This week, on Monday, January 17, one of the gallant foot soldiers and brilliant Generals of the New Frontier and the Great Society, Sargent Shriver, appointed in 1961 as first Director of the Peace Corps by his brother-in-law, JFK, and as the first head of the Office of Economic Opportunity in 1965 by LBJ, died at the age of 95. The Peace Corps, in the past half century, has sent more than 200,000 young Americans to help those in less developed countries live in dignity and lift themselves out of poverty. The Office of Economic Opportunity, the main engine of the War on Poverty, succeeded in reducing the percentage of Americans living in poverty by one-third while Sargent Shriver was at the helm.

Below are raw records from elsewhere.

-- pv_equiv track=rewrite | github.com/eliassondavid/paragrafen-ai | normalize/ocr_normalizer.py | normalize_ocr_spacing
-- ===== SOURCE A (Python) =====
-- def normalize_ocr_spacing(text: str) -> str:
--     """Normaliserar OCR-artefakter där enstaka tecken/siffror separerats av mellanslag.
--
--     Regler:
--     - Sekvens av ≥2 tokens med exakt 1 bokstav vardera → sammanfogas
--       ('r ä t t e g å n g' → 'rättegång')
--     - Sekvens av ≥2 tokens med 1–2 siffror vardera → sammanfogas
--       ('s t o c k h o l m 19 3 8' → 'stockholm 1938')
--     - Normal text lämnas orörd.
--
--     Algoritm: Token-baserad vänster-till-höger genomgång med girig matchning.
--     """
--     tokens = text.split(" ")
--     result = []
--     i = 0
--     while i < len(tokens):
--         tok = tokens[i]
--
--         # Bokstavssekvens: exakt 1 Unicode-bokstav per token
--         if len(tok) == 1 and tok.isalpha():
--             group = [tok]
--             j = i + 1
--             while j < len(tokens) and len(tokens[j]) == 1 and tokens[j].isalpha():
--                 group.append(tokens[j])
--                 j += 1
--             if len(group) >= 2:
--                 result.append("".join(group))
--                 i = j
--                 continue
--
--         # Siffersekvens: 1–2 siffror per token (hanterar '19 3 8', '1 9 3 8')
--         elif 1 <= len(tok) <= 2 and tok.isdigit():
--             group = [tok]
--             j = i + 1
--             while j < len(tokens) and 1 <= len(tokens[j]) <= 2 and tokens[j].isdigit():
--                 group.append(tokens[j])
--                 j += 1
--             if len(group) >= 2:
--                 result.append("".join(group))
--                 i = j
--                 continue
--
--         result.append(tok)
--         i += 1
--
--     return " ".join(result)
-- ===== SOURCE B (Python) =====
-- def _cls(t):
--     """Token class: 1 = single letter, 2 = 1-2 digit group, 0 = anything else."""
--     if len(t) == 1 and t.isalpha():
--         return 1
--     if 1 <= len(t) <= 2 and t.isdigit():
--         return 2
--     return 0
--
--
-- def _flush(out, run, runc):
--     """Emit a finished run: mergeable runs of length >= 2 are joined, the rest kept as-is."""
--     if runc != 0 and len(run) >= 2:
--         out.append("".join(run))
--     else:
--         out.extend(run)
--
--
-- def normalize_ocr_spacing(text: str) -> str:
--     """Classify each token, then merge maximal runs of equal mergeable class in one pass."""
--     out = []
--     run = []
--     runc = 0
--     for t in text.split(" "):
--         c = _cls(t)
--         if run and c != runc:
--             _flush(out, run, runc)
--             run = []
--         run.append(t)
--         runc = c
--     _flush(out, run, runc)
--     return " ".join(out)
-- ===== Notes on version B (the rewrite author's own statement) =====
-- stated objective: alternative
-- what changed: A's index-driven outer while loop with two greedy inner scans and index jumps is replaced by a classify-then-group single pass: each token is mapped to a class (single letter / 1-2 digit / other) and one fold merges maximal runs of equal mergeable class via a run accumulator.
import Mathlib
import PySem

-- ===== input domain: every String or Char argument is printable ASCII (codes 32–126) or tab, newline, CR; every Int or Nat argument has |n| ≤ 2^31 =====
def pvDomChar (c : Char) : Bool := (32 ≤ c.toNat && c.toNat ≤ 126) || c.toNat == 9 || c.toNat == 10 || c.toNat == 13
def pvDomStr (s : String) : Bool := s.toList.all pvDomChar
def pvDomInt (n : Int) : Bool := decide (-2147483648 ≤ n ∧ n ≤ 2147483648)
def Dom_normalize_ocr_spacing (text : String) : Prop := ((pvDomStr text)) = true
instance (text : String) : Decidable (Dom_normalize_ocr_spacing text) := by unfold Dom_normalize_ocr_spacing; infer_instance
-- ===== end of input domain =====

-- B replaces A's nested index-jumping while loops by a classify-then-group single pass
-- (map each token to a class, merge maximal runs of equal mergeable class); same cost, alternative decomposition.

-- ===== PORT A =====

-- A's letter-token test: len(tok) == 1 and tok.isalpha()
def pvTokLetter (t : String) : Bool := PySem.Str.len t == 1 && PySem.Str.strIsalpha t
-- A's digit-token test: 1 <= len(tok) <= 2 and tok.isdigit()
def pvTokDigit (t : String) : Bool :=
  (decide (1 ≤ PySem.Str.len t) && decide (PySem.Str.len t ≤ 2)) && PySem.Str.strIsdigit t

-- A's inner 'while j < len(tokens) and <pred>(tokens[j])' collection: the taken prefix and the rest
def pvSpanA (p : String → Bool) : List String → List String × List String
  | [] => ([], [])
  | t :: r => if p t then let s := pvSpanA p r; (t :: s.1, s.2) else ([], t :: r)

theorem pvSpanA_snd_length_le (p : String → Bool) (l : List String) :
    (pvSpanA p l).2.length ≤ l.length := by
  induction l with
  | nil => simp [pvSpanA]
  | cons t r ih =>
      simp only [pvSpanA]
      split
      · simpa using Nat.le_succ_of_le ih
      · simp

-- A's outer while loop over the token list, index jumps rendered as recursion on the suffix
def pvLoopA : List String → List String
  | [] => []
  | tok :: rest =>
    if pvTokLetter tok then
      let s := pvSpanA pvTokLetter rest
      if s.1.length + 1 ≥ 2 then
        PySem.Str.join "" (tok :: s.1) :: pvLoopA s.2
      else tok :: pvLoopA rest
    else if pvTokDigit tok then
      let s := pvSpanA pvTokDigit rest
      if s.1.length + 1 ≥ 2 then
        PySem.Str.join "" (tok :: s.1) :: pvLoopA s.2
      else tok :: pvLoopA rest
    else tok :: pvLoopA rest
termination_by l => l.length
decreasing_by
  · exact Nat.lt_succ_of_le (pvSpanA_snd_length_le _ _)
  · simp
  · exact Nat.lt_succ_of_le (pvSpanA_snd_length_le _ _)
  · simp
  · simp

def normalize_ocr_spacing (text : String) : String :=
  PySem.Str.join " " (pvLoopA ((PySem.Str.split? text " ").getD []))

-- ===== PORT B =====

-- Source B _cls: 1 = single letter, 2 = 1-2 digit group, 0 = anything else
def pvClsB (t : String) : Nat :=
  if PySem.Str.len t == 1 && PySem.Str.strIsalpha t then 1
  else if (decide (1 ≤ PySem.Str.len t) && decide (PySem.Str.len t ≤ 2)) && PySem.Str.strIsdigit t then 2
  else 0

-- Source B _flush: emit a finished run (mergeable runs of length >= 2 joined, the rest as-is)
def pvFlushB (out : List String) (run : List String) (runc : Nat) : List String :=
  if runc ≠ 0 ∧ run.length ≥ 2 then out ++ [PySem.Str.join "" run] else out ++ run

-- Source B loop body: state (out, run, runc)
def pvStepB (st : List String × List String × Nat) (t : String) : List String × List String × Nat :=
  let c := pvClsB t
  if st.2.1 ≠ [] ∧ c ≠ st.2.2 then (pvFlushB st.1 st.2.1 st.2.2, [t], c)
  else (st.1, st.2.1 ++ [t], c)

def normalize_ocr_spacing_alt (text : String) : String :=
  let st := ((PySem.Str.split? text " ").getD []).foldl pvStepB ([], [], 0)
  PySem.Str.join " " (pvFlushB st.1 st.2.1 st.2.2)

-- ===== PRECONDITION & SPEC =====
def Spec_normalize_ocr_spacing (text : String) (out : String) : Prop := out = normalize_ocr_spacing_alt text
instance (text : String) (out : String) : Decidable (Spec_normalize_ocr_spacing text out) := by unfold Spec_normalize_ocr_spacing; infer_instance

-- ===== CLAIM (what is proved, stated in full; the proofs are below) =====
def Claim_equal_normalize_ocr_spacing : Prop := ∀ (text : String), Dom_normalize_ocr_spacing text → Spec_normalize_ocr_spacing text (normalize_ocr_spacing text)

-- ===== LEMMAS AND PROOFS =====

-- a single char cannot be both a Python letter and a Python digit
theorem pvChar_disj (c : Char) :
    PySem.Chars.isalpha c = true → PySem.Chars.isdigit c = false := by
  intro h
  simp only [PySem.Chars.isalpha, PySem.Chars.isupper, PySem.Chars.islower, Bool.or_eq_true,
    Bool.and_eq_true, decide_eq_true_eq] at h
  simp only [PySem.Chars.isdigit, Bool.and_eq_false_iff, decide_eq_false_iff_not, not_le]
  rcases h with ⟨h1, -⟩ | ⟨h1, -⟩
  · exact Or.inr (lt_of_lt_of_le (by decide) h1)
  · exact Or.inr (lt_of_lt_of_le (by decide) h1)

theorem pvTok_disj (t : String) : pvTokLetter t = true → pvTokDigit t = false := by
  intro h
  simp only [pvTokLetter, Bool.and_eq_true] at h
  obtain ⟨-, ha⟩ := h
  simp only [PySem.Str.strIsalpha, PySem.Chars.strIsalpha, Bool.and_eq_true,
    List.all_eq_true] at ha
  obtain ⟨hne, hall⟩ := ha
  have hne' : t.toList ≠ [] := by simpa using hne
  obtain ⟨c, hc⟩ := List.exists_mem_of_ne_nil _ hne'
  simp only [pvTokDigit, PySem.Str.strIsdigit, PySem.Chars.strIsdigit, Bool.and_eq_false_iff]
  right; right
  simp only [List.all_eq_false]
  exact ⟨c, hc, by simp [pvChar_disj c (hall c hc)]⟩

-- pvClsB written through A's two token tests (definitional)
theorem pvClsB_eq (t : String) :
    pvClsB t = if pvTokLetter t then 1 else if pvTokDigit t then 2 else 0 := rfl

theorem pvCls_eq_one (t : String) : pvClsB t = 1 ↔ pvTokLetter t = true := by
  rw [pvClsB_eq]
  rcases hl : pvTokLetter t
  · rcases hd : pvTokDigit t <;> simp
  · simp

theorem pvCls_eq_two (t : String) : pvClsB t = 2 ↔ pvTokDigit t = true := by
  rw [pvClsB_eq]
  rcases hl : pvTokLetter t
  · rcases hd : pvTokDigit t <;> simp
  · simp [pvTok_disj t hl]

theorem pvCls_eq_zero (t : String) :
    pvClsB t = 0 ↔ pvTokLetter t = false ∧ pvTokDigit t = false := by
  rw [pvClsB_eq]
  rcases hl : pvTokLetter t
  · rcases hd : pvTokDigit t <;> simp
  · simp

-- pvSpanA only looks at the predicate's values
theorem pvSpanA_congr (p q : String → Bool) (h : ∀ t, p t = q t) (l : List String) :
    pvSpanA p l = pvSpanA q l := by
  induction l with
  | nil => rfl
  | cons t r ih => simp only [pvSpanA, h t, ih]

-- if the span took nothing, the rest is the whole list
theorem pvSpanA_nil_snd (p : String → Bool) (l : List String)
    (h : (pvSpanA p l).1 = []) : (pvSpanA p l).2 = l := by
  cases l with
  | nil => simp [pvSpanA]
  | cons u us =>
      rcases hp : p u
      · simp [pvSpanA, hp]
      · simp [pvSpanA, hp] at h

-- A passes a maximal run of class-0 tokens through unchanged, one by one
theorem pvLoopA_span0 (l : List String) :
    pvLoopA l = (pvSpanA (fun t => pvClsB t == 0) l).1 ++ pvLoopA (pvSpanA (fun t => pvClsB t == 0) l).2 := by
  induction l with
  | nil => simp [pvSpanA, pvLoopA]
  | cons t r ih =>
      rcases h : pvClsB t == 0
      · simp [pvSpanA, h]
      · have h0 : pvClsB t = 0 := by simpa using h
        obtain ⟨h1, h2⟩ := (pvCls_eq_zero t).mp h0
        rw [pvLoopA]
        simp only [h1, h2, Bool.false_eq_true, if_false]
        simp only [pvSpanA, h, if_true]
        simpa using ih

-- characterization of A's step on a nonempty token list, phrased with B's class and flush
theorem pvLoopA_char (tok : String) (rest : List String) :
    pvLoopA (tok :: rest) =
      pvFlushB [] (tok :: (pvSpanA (fun t => pvClsB t == pvClsB tok) rest).1) (pvClsB tok) ++
        pvLoopA (pvSpanA (fun t => pvClsB t == pvClsB tok) rest).2 := by
  rcases h1 : pvTokLetter tok
  · rcases h2 : pvTokDigit tok
    · -- class 0: token passed through, following class-0 run passed through too
      have hc : pvClsB tok = 0 := (pvCls_eq_zero tok).mpr ⟨h1, h2⟩
      rw [hc, pvLoopA]
      simp only [h1, h2, Bool.false_eq_true, if_false]
      simp only [pvFlushB]
      rw [if_neg (by simp)]
      simpa using pvLoopA_span0 rest
    · -- class 2: A's digit branch
      have hc : pvClsB tok = 2 := (pvCls_eq_two tok).mpr h2
      rw [hc]
      have hsp : pvSpanA (fun t => pvClsB t == 2) rest = pvSpanA pvTokDigit rest :=
        pvSpanA_congr _ _ (fun t => by
          rcases h : pvTokDigit t
          · simp
            intro hh
            exact absurd ((pvCls_eq_two t).mp hh) (by simp [h])
          · simp [(pvCls_eq_two t).mpr h]) rest
      rw [hsp, pvLoopA]
      simp only [h1, h2, Bool.false_eq_true, if_false, if_true]
      rcases hg : (pvSpanA pvTokDigit rest).1 with _ | ⟨g0, gs⟩
      · rw [pvSpanA_nil_snd _ _ hg]
        simp [pvFlushB]
      · simp [pvFlushB]
  · -- class 1: A's letter branch
    have hc : pvClsB tok = 1 := (pvCls_eq_one tok).mpr h1
    rw [hc]
    have hsp : pvSpanA (fun t => pvClsB t == 1) rest = pvSpanA pvTokLetter rest :=
      pvSpanA_congr _ _ (fun t => by
        rcases h : pvTokLetter t
        · simp
          intro hh
          exact absurd ((pvCls_eq_one t).mp hh) (by simp [h])
        · simp [(pvCls_eq_one t).mpr h]) rest
    rw [hsp, pvLoopA]
    simp only [h1, if_true]
    rcases hg : (pvSpanA pvTokLetter rest).1 with _ | ⟨g0, gs⟩
    · rw [pvSpanA_nil_snd _ _ hg]
      simp [pvFlushB]
    · simp [pvFlushB]

theorem pvFlushB_append (out run : List String) (runc : Nat) :
    pvFlushB out run runc = out ++ pvFlushB [] run runc := by
  unfold pvFlushB; split <;> simp

-- loop invariant for B's fold: a nonempty pending run of class runc
theorem pvFoldB_inv (tokens : List String) :
    ∀ (out run : List String) (runc : Nat), run ≠ [] → (∀ t ∈ run, pvClsB t = runc) →
      (let st := tokens.foldl pvStepB (out, run, runc);
       pvFlushB st.1 st.2.1 st.2.2) =
      out ++ pvFlushB [] (run ++ (pvSpanA (fun t => pvClsB t == runc) tokens).1) runc ++
        pvLoopA (pvSpanA (fun t => pvClsB t == runc) tokens).2 := by
  induction tokens with
  | nil =>
      intro out run runc _ _
      simp [pvSpanA, pvLoopA, pvFlushB_append out run runc]
  | cons t ts ih =>
      intro out run runc hne hall
      by_cases hc : pvClsB t = runc
      · have hstep : pvStepB (out, run, runc) t = (out, run ++ [t], runc) := by
          simp [pvStepB, hc]
        simp only [List.foldl_cons, hstep]
        have := ih out (run ++ [t]) runc (by simp)
          (by intro u hu; rcases List.mem_append.mp hu with h | h
              · exact hall u h
              · simp at h; subst h; exact hc)
        simp only [pvSpanA, hc, BEq.rfl, if_true] at this ⊢
        simpa [List.append_assoc] using this
      · have hstep : pvStepB (out, run, runc) t = (pvFlushB out run runc, [t], pvClsB t) := by
          simp [pvStepB, hne, hc]
        simp only [List.foldl_cons, hstep]
        have := ih (pvFlushB out run runc) [t] (pvClsB t) (by simp) (by simp)
        simp only at this
        rw [this]
        simp only [pvSpanA, beq_iff_eq, hc, if_false, List.append_nil, List.singleton_append]
        rw [pvFlushB_append out run runc, List.append_assoc]
        congr 2
        rw [pvLoopA_char t ts]

-- the two ports agree on every token list
theorem pv_tokens_eq (tokens : List String) :
    (let st := tokens.foldl pvStepB ([], [], 0);
     pvFlushB st.1 st.2.1 st.2.2) = pvLoopA tokens := by
  cases tokens with
  | nil => simp [pvLoopA, pvFlushB]
  | cons t ts =>
      have hstep : pvStepB ([], [], 0) t = ([], [t], pvClsB t) := by simp [pvStepB]
      simp only [List.foldl_cons, hstep]
      have := pvFoldB_inv ts [] [t] (pvClsB t) (by simp) (by simp)
      simp only at this
      rw [this, pvLoopA_char t ts]
      simp

-- ===== VERDICT (by name: the statement is the Claim_ definition above) =====
theorem normalize_ocr_spacing_spec : Claim_equal_normalize_ocr_spacing := by
  intro text _
  unfold Spec_normalize_ocr_spacing normalize_ocr_spacing normalize_ocr_spacing_alt
  exact congrArg (PySem.Str.join " ") (pv_tokens_eq _).symm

It has been said that it is difficult to know where you are going if you don’t know where you have been. Today, it seems that America is beset by a multitude of political and media hacks who lack vision, lack memory, lack direction, lack initiative and lack courage, yet, amid all of the nay-sayers and cynical self-servers, a few voices can be heard above the racket, proclaiming, “We can do better. We can, and must, live up to our ideals. We can do great things for our country, and for the world.” Those brave, lonely voices are the heirs of John F. Kennedy and Sargent Shriver. They are the heirs of Benjamin Franklin, Thomas Jefferson, Abraham Lincoln and Theodore Roosevelt. They are the inheritors of the spirit that has guided our best efforts as a nation for 235 years. President Kennedy concluded his Inaugural Address on that bright, clear, cold and snow covered day half a century ago with these words, “With a clear conscience as our only sure reward, with history as the final judge of our deeds, let us go forth to lead this land we love, asking his help and his blessing, but knowing that, here on earth, God’s work must truly be our own.” So, as Americans, we must ask ourselves, as Theodore Roosevelt asked over a century ago, “Having come so far, who would be so bold as to tell us that we can go no farther?” After all, we are Americans, the heirs and descendants of people who have done great things because they went forth to lead the land they loved. As JFK said during the campaign for the Presidency in 1960, “America must be first! Not first but, not first if, not first when, but First!” Live up to your ideals, America, and do great things!
Well, that’’s it for this week. For more information about what’s going on in Rutland, “Pride Of The Prairie,” check out the community’s internet web site at www.rutlandnd.com, and stop by the Rutland blog and Facebook pages, too, while you’re at it. Later.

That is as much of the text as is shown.